They say that the devil has many guises, but I've seen the devil, with my own two eyes. He walks the earth every day. His form is that of a chicken.
Everyone called the old red rooster Bub. I didn't realize until the very end that night in that sleazy motel room in Arizona that it was short for Beezlebub, king of the devils, but even from the start I knew there was something bad about Bub. Every day I would walk into that chicken pen to feed and pick eggs, and every day that red rooster would come a chargin' at me with blood in his eye.
Me and Frank tried everything with that damn chicken. When Frank went in to feed, he'd carry a galvanized tub with him and toss it over ol' Bub to keep him occupied while he got to feedin' the hens. You could hear ol' Bub under the tub, bangin' away at the sides for all he was worth. If the wife was usin' the tub for her washin', then Frank would carry a garbage can lid and try to fend Bub off with it, jus' like he was some kind of gladiator, or one them Christians as the Romans were always throwin' into pits with lions in 'em. Course now, thinkin' back on it, I imagine ol' Bub remembered those days with a certain fondness. If the devil can create such a fuss as a chicken, he must have wreaked some mighty havoc as a Christian-eatin' lion in the old days. As for me, I had a secret weapon. My wooden leg. That rooster would see me open the gate to the pen, puff himself up, and come a-runnin', tryin' to sink his leg spurs into me. He'd a-layed open Frank's calf more than once with them spurs. Not me. I'd just wait with my wooden leg. He'd come a-runnin' up and I'd wait til just the right moment, then I'd haul back and kick that chicken clear across the pen.

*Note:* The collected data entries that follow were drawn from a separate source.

-- pv_equiv track=rewrite | github.com/B4ethan/4InArow | mainWithDebugging.py | checkStreakOf4
-- ===== SOURCE A (Python) =====
-- def checkStreakOf4(partOfBoard, gamePiece):
--     streak = 0
--     for cell in partOfBoard:
--         if cell == gamePiece:
--             streak += 1
--             if streak == 4:
--                 return True
--         else:
--             streak = 0
--     return False
-- ===== SOURCE B (Python) =====
-- def checkStreakOf4(partOfBoard, gamePiece):
--     # window scan: is any 4-long slice entirely the game piece?
--     target = [gamePiece] * 4
--     return any(partOfBoard[i:i + 4] == target
--                for i in range(len(partOfBoard) - 3))
-- ===== Notes on version B (the rewrite author's own statement) =====
-- stated objective: alternative
-- what changed: Replaces the incremental reset-counter streak loop with a sliding-window scan that compares each 4-long slice against [gamePiece]*4.
import Mathlib
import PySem

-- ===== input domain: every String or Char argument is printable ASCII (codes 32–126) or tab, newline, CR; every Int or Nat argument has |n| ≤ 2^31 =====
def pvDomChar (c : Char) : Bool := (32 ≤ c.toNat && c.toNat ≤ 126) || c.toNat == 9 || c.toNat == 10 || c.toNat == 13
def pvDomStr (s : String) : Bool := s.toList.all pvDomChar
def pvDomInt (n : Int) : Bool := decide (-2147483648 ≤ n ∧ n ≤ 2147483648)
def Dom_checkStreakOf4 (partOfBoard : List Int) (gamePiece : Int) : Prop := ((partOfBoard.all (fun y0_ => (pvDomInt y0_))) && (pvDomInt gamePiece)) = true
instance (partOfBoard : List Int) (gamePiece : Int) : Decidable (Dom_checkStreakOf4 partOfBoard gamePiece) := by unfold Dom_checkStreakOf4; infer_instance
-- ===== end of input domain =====

-- B replaces A's incremental reset-counter streak loop by a sliding-window scan over 4-long slices (alternative decomposition, same cost).


-- ===== PORT A =====
-- the for-loop with the 'streak' accumulator and early return, as structural recursion
def goA_checkStreakOf4 (g : Int) : List Int → Int → Bool
  | [], _ => false
  | cell :: rest, streak =>
    if cell == g then
      (if streak + 1 == 4 then true else goA_checkStreakOf4 g rest (streak + 1))
    else goA_checkStreakOf4 g rest 0

def checkStreakOf4 (partOfBoard : List Int) (gamePiece : Int) : Bool :=
  goA_checkStreakOf4 gamePiece partOfBoard 0

-- ===== PORT B =====
def checkStreakOf4_alt (partOfBoard : List Int) (gamePiece : Int) : Bool :=
  let target := List.replicate 4 gamePiece
  (PySem.List.pyRange 0 ((partOfBoard.length : Int) - 3) 1).any
    (fun i => PySem.List.slice partOfBoard (some i) (some (i + 4)) == target)

-- ===== PRECONDITION & SPEC =====
def Spec_checkStreakOf4 (partOfBoard : List Int) (gamePiece : Int) (out : Bool) : Prop := out = checkStreakOf4_alt partOfBoard gamePiece
instance (partOfBoard : List Int) (gamePiece : Int) (out : Bool) : Decidable (Spec_checkStreakOf4 partOfBoard gamePiece out) := by unfold Spec_checkStreakOf4; infer_instance

-- ===== CLAIM (what is proved, stated in full; the proofs are below) =====
def Claim_equal_checkStreakOf4 : Prop := ∀ (partOfBoard : List Int) (gamePiece : Int), Dom_checkStreakOf4 partOfBoard gamePiece → Spec_checkStreakOf4 partOfBoard gamePiece (checkStreakOf4 partOfBoard gamePiece)

-- ===== LEMMAS AND PROOFS =====

-- proof-side restatement of the window scan, structurally over the list
def goB (g : Int) : List Int → Bool
  | [] => false
  | c :: rest => ((c :: rest).take 4 == List.replicate 4 g) || goB g rest

theorem goB_iff (g : Int) (xs : List Int) :
    goB g xs = true ↔ ∃ j : ℕ, (xs.drop j).take 4 = List.replicate 4 g := by
  induction xs with
  | nil =>
    simp [goB]
  | cons c rest ih =>
    simp [goB, ih]
    constructor
    · rintro (h | ⟨j, h⟩)
      · exact ⟨0, by simpa using h⟩
      · exact ⟨j + 1, by simpa using h⟩
    · rintro ⟨j, h⟩
      cases j with
      | zero => exact Or.inl (by simpa using h)
      | succ j => exact Or.inr ⟨j, by simpa using h⟩

theorem window_len {g : Int} {xs : List Int} {j : ℕ}
    (h : (xs.drop j).take 4 = List.replicate 4 g) : j + 4 ≤ xs.length := by
  have := congrArg List.length h
  simp at this
  omega

theorem alt_eq_goB (xs : List Int) (g : Int) :
    checkStreakOf4_alt xs g = goB g xs := by
  rcases Bool.eq_false_or_eq_true (goB g xs) with h | h
  · rw [h]
    rw [goB_iff] at h
    obtain ⟨j, hj⟩ := h
    have hlen := window_len hj
    simp only [checkStreakOf4_alt, List.any_eq_true]
    refine ⟨(j : Int), ?_, ?_⟩
    · rw [PySem.List.mem_pyRange_one]
      constructor
      · exact Int.natCast_nonneg j
      · omega
    · rw [beq_iff_eq, PySem.List.slice_toNat xs (Int.natCast_nonneg j) (by omega)]
      have h1 : ((j : Int)).toNat = j := by omega
      have h2 : ((j : Int) + 4).toNat - j = 4 := by omega
      rw [h1, h2]
      exact hj
  · rw [h]
    rw [Bool.eq_false_iff] at h ⊢
    intro hx
    apply h
    rw [goB_iff]
    simp only [checkStreakOf4_alt, List.any_eq_true] at hx
    obtain ⟨i, hmem, heq⟩ := hx
    rw [PySem.List.mem_pyRange_one] at hmem
    obtain ⟨h0, _⟩ := hmem
    rw [beq_iff_eq, PySem.List.slice_toNat xs h0 (by omega)] at heq
    refine ⟨i.toNat, ?_⟩
    have h4 : (i + 4).toNat - i.toNat = 4 := by omega
    rwa [h4] at heq

theorem goB_absorb (g : Int) (xs : List Int) :
    ((xs.take 4 == List.replicate 4 g) || goB g xs) = goB g xs := by
  cases xs with
  | nil =>
    simp [goB]
  | cons c rest =>
    rw [goB]
    rcases Bool.eq_false_or_eq_true ((c :: rest).take 4 == List.replicate 4 g) with h | h <;>
      rw [h] <;> simp

theorem take_replicate_of_take (g : Int) (rest : List Int) (k : ℕ) (hk : k ≤ 3)
    (h : rest.take 3 = List.replicate 3 g) : rest.take k = List.replicate k g := by
  have : rest.take k = (rest.take 3).take k := by
    rw [List.take_take]
    congr 1
    omega
  rw [this, h, List.take_replicate]
  congr 1
  omega

theorem goA_eq (g : Int) (xs : List Int) :
    ∀ s : Int, 0 ≤ s → s ≤ 3 →
      goA_checkStreakOf4 g xs s
        = ((xs.take (4 - s).toNat == List.replicate (4 - s).toNat g) || goB g xs) := by
  induction xs with
  | nil =>
    intro s h0 h3
    simp [goA_checkStreakOf4, goB]
    omega
  | cons c rest ih =>
    intro s h0 h3
    rw [goA_checkStreakOf4]
    by_cases hc : c = g
    · subst hc
      simp only [beq_self_eq_true, if_true]
      by_cases hs : s + 1 = 4
      · have hs3 : s = 3 := by omega
        subst hs3
        show true = _
        have h1 : ((4 : Int) - 3).toNat = 1 := by decide
        rw [h1]
        simp
      · have hne : (s + 1 == (4:Int)) = false := by
          simpa [beq_iff_eq] using hs
        rw [hne, if_neg (by simp)]
        rw [ih (s + 1) (by omega) (by omega)]
        have h4 : (4 - s).toNat = (4 - (s + 1)).toNat + 1 := by omega
        rw [h4]
        have htake : (c :: rest).take ((4 - (s + 1)).toNat + 1)
            = c :: rest.take (4 - (s + 1)).toNat := by simp
        rw [htake, List.replicate_succ]
        have hhead : ((c :: rest.take (4 - (s + 1)).toNat)
              == c :: List.replicate (4 - (s + 1)).toNat c)
            = (rest.take (4 - (s + 1)).toNat == List.replicate (4 - (s + 1)).toNat c) := by
          simp [List.cons_beq_cons]
        rw [hhead, goB]
        -- absorb the 4-window at the head into the (4 - (s+1))-prefix disjunct
        rcases Bool.eq_false_or_eq_true ((c :: rest).take 4 == List.replicate 4 c) with hw | hw
        · rw [hw]
          rw [beq_iff_eq] at hw
          have hw' : rest.take 3 = List.replicate 3 c := by
            have ht : (c :: rest).take 4 = c :: rest.take 3 := by simp
            rw [ht, show (List.replicate 4 c) = c :: List.replicate 3 c from rfl] at hw
            exact (List.cons.injEq _ _ _ _ ▸ hw).2
          have hp : rest.take (4 - (s + 1)).toNat = List.replicate (4 - (s + 1)).toNat c :=
            take_replicate_of_take c rest _ (by omega) hw'
          simp [hp]
        · rw [hw]; simp
    · have hcb : (c == g) = false := by simpa [beq_iff_eq] using hc
      rw [hcb, if_neg (by simp)]
      rw [ih 0 le_rfl (by omega)]
      have h40 : ((4 : Int) - 0).toNat = 4 := by decide
      rw [h40, goB_absorb]
      have hpref : ((c :: rest).take (4 - s).toNat == List.replicate (4 - s).toNat g) = false := by
        have hpos : (4 - s).toNat = ((4 - s).toNat - 1) + 1 := by omega
        rw [hpos]
        simp [List.replicate_succ, List.cons_beq_cons, hcb]
      rw [hpref, Bool.false_or, goB]
      have hw : ((c :: rest).take 4 == List.replicate 4 g) = false := by
        simp [List.replicate_succ, List.cons_beq_cons, hcb]
      rw [hw, Bool.false_or]

-- ===== VERDICT (by name: the statement is the Claim_ definition above) =====
theorem checkStreakOf4_spec : Claim_equal_checkStreakOf4 := by
  intro xs g _
  show checkStreakOf4 xs g = checkStreakOf4_alt xs g
  rw [checkStreakOf4, alt_eq_goB, goA_eq g xs 0 le_rfl (by omega)]
  have h40 : ((4 : Int) - 0).toNat = 4 := by decide
  rw [h40, goB_absorb]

I'd have about sixty seconds of feedin' before he'd hit the ground, get his bearings and then come a-runnin' back for more. Got to say this for Satan - he sure is tenacious.
We had gone out behind the hay with a bottle of whiskey where the missus couldn't see us, to sit and have ourselves a time. We propped ourselves up on a couple of bales. "There's got to be something better than this," sighed Frank, taking another big swallow and passing the bottle back to me. "I ain't sure I like the idea of spending the rest of my life cleaning hog pens and catchin' cattle."
I took a swallow of my own. "I don't see that life gets much better than this, myself." Yep, the afternoon heat, the sweet smell of the hay, the warm fuzz of the whiskey. Couldn't ask for a lot more than this. "Just what do you see yourself doin', Frank?"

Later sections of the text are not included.